» Directions for this task
Word for word, restate the entries below from their first line through the line that contains "scan it backwards".

» Input for this task

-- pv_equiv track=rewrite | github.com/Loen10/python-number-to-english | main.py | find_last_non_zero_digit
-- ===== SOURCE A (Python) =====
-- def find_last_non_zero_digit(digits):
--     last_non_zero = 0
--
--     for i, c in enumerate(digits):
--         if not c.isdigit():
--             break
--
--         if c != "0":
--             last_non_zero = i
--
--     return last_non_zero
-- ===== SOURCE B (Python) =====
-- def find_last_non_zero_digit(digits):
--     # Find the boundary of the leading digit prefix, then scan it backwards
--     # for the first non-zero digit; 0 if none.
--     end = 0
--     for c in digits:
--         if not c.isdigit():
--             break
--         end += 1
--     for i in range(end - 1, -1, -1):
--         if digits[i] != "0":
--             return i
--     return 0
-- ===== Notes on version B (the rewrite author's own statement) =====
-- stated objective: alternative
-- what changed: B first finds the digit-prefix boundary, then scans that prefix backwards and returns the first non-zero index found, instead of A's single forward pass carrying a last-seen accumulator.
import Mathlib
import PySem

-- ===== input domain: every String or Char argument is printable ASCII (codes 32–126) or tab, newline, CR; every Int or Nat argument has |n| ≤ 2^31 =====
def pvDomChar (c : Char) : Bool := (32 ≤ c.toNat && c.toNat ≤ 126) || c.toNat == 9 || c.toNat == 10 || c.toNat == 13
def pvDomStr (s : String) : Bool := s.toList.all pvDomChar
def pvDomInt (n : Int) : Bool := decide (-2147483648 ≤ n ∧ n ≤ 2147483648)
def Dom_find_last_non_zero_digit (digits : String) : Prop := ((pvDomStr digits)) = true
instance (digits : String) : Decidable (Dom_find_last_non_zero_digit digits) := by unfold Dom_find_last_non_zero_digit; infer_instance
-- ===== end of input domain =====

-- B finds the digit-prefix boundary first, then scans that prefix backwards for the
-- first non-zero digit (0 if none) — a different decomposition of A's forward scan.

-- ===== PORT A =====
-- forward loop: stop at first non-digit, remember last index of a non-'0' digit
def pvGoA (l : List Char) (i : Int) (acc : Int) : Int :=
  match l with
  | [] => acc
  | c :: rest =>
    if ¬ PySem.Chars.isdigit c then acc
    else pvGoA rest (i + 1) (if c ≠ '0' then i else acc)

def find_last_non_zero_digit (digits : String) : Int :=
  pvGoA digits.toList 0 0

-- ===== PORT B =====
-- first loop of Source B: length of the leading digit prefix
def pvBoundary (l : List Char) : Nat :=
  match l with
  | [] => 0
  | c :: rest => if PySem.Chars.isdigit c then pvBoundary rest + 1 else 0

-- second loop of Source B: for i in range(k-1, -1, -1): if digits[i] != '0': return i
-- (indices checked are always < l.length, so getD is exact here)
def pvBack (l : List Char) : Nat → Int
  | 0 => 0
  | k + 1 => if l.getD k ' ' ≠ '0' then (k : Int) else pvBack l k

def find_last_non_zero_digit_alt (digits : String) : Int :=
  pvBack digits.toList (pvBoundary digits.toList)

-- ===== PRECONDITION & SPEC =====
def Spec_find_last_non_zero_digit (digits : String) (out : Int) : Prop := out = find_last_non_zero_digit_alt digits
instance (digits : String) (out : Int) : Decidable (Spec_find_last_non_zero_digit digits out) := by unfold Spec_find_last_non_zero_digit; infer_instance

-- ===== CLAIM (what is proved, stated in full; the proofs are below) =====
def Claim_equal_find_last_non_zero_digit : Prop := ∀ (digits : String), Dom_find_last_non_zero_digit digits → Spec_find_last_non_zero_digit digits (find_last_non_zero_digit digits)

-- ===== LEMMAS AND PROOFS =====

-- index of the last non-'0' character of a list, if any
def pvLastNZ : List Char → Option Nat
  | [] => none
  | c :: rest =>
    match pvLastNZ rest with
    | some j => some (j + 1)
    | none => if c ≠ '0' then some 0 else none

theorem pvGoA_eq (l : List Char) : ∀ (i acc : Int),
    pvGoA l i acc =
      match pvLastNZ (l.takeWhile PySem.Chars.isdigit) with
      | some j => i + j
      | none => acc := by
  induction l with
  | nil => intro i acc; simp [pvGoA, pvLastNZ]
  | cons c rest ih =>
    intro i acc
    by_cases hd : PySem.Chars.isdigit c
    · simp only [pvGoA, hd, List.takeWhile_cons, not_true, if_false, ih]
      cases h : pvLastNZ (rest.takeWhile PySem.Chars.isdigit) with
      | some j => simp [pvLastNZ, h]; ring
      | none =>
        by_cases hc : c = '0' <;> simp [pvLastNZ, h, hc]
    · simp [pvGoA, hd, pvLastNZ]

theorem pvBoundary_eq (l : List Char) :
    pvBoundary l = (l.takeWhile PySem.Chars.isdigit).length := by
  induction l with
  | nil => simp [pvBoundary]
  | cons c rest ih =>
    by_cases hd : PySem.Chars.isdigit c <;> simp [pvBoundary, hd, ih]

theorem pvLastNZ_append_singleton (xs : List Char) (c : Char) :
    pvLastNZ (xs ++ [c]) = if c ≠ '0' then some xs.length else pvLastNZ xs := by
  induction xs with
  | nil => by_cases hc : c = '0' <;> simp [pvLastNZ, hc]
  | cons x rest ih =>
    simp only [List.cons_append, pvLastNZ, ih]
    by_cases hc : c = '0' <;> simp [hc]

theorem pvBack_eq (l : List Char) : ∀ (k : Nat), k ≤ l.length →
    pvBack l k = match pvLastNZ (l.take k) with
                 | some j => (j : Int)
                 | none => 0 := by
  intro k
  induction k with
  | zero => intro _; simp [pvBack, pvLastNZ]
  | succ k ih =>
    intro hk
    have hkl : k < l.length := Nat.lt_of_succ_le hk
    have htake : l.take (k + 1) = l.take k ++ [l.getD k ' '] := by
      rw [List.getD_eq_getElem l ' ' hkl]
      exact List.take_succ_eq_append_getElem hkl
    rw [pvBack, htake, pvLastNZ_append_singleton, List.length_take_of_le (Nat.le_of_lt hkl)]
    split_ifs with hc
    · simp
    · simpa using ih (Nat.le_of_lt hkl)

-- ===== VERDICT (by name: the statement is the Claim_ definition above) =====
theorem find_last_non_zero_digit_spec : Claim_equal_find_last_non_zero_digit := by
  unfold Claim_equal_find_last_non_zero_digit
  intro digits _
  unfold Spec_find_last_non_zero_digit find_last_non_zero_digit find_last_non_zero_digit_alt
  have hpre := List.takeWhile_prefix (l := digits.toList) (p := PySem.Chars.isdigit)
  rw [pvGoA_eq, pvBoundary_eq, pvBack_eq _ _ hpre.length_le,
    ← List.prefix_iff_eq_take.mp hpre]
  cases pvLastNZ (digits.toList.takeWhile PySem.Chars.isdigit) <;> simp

» Result of the task
-- pv_equiv track=rewrite | github.com/Loen10/python-number-to-english | main.py | find_last_non_zero_digit
-- ===== SOURCE A (Python) =====
-- def find_last_non_zero_digit(digits):
--     last_non_zero = 0
--
--     for i, c in enumerate(digits):
--         if not c.isdigit():
--             break
--
--         if c != "0":
--             last_non_zero = i
--
--     return last_non_zero
-- ===== SOURCE B (Python) =====
-- def find_last_non_zero_digit(digits):
--     # Find the boundary of the leading digit prefix, then scan it backwards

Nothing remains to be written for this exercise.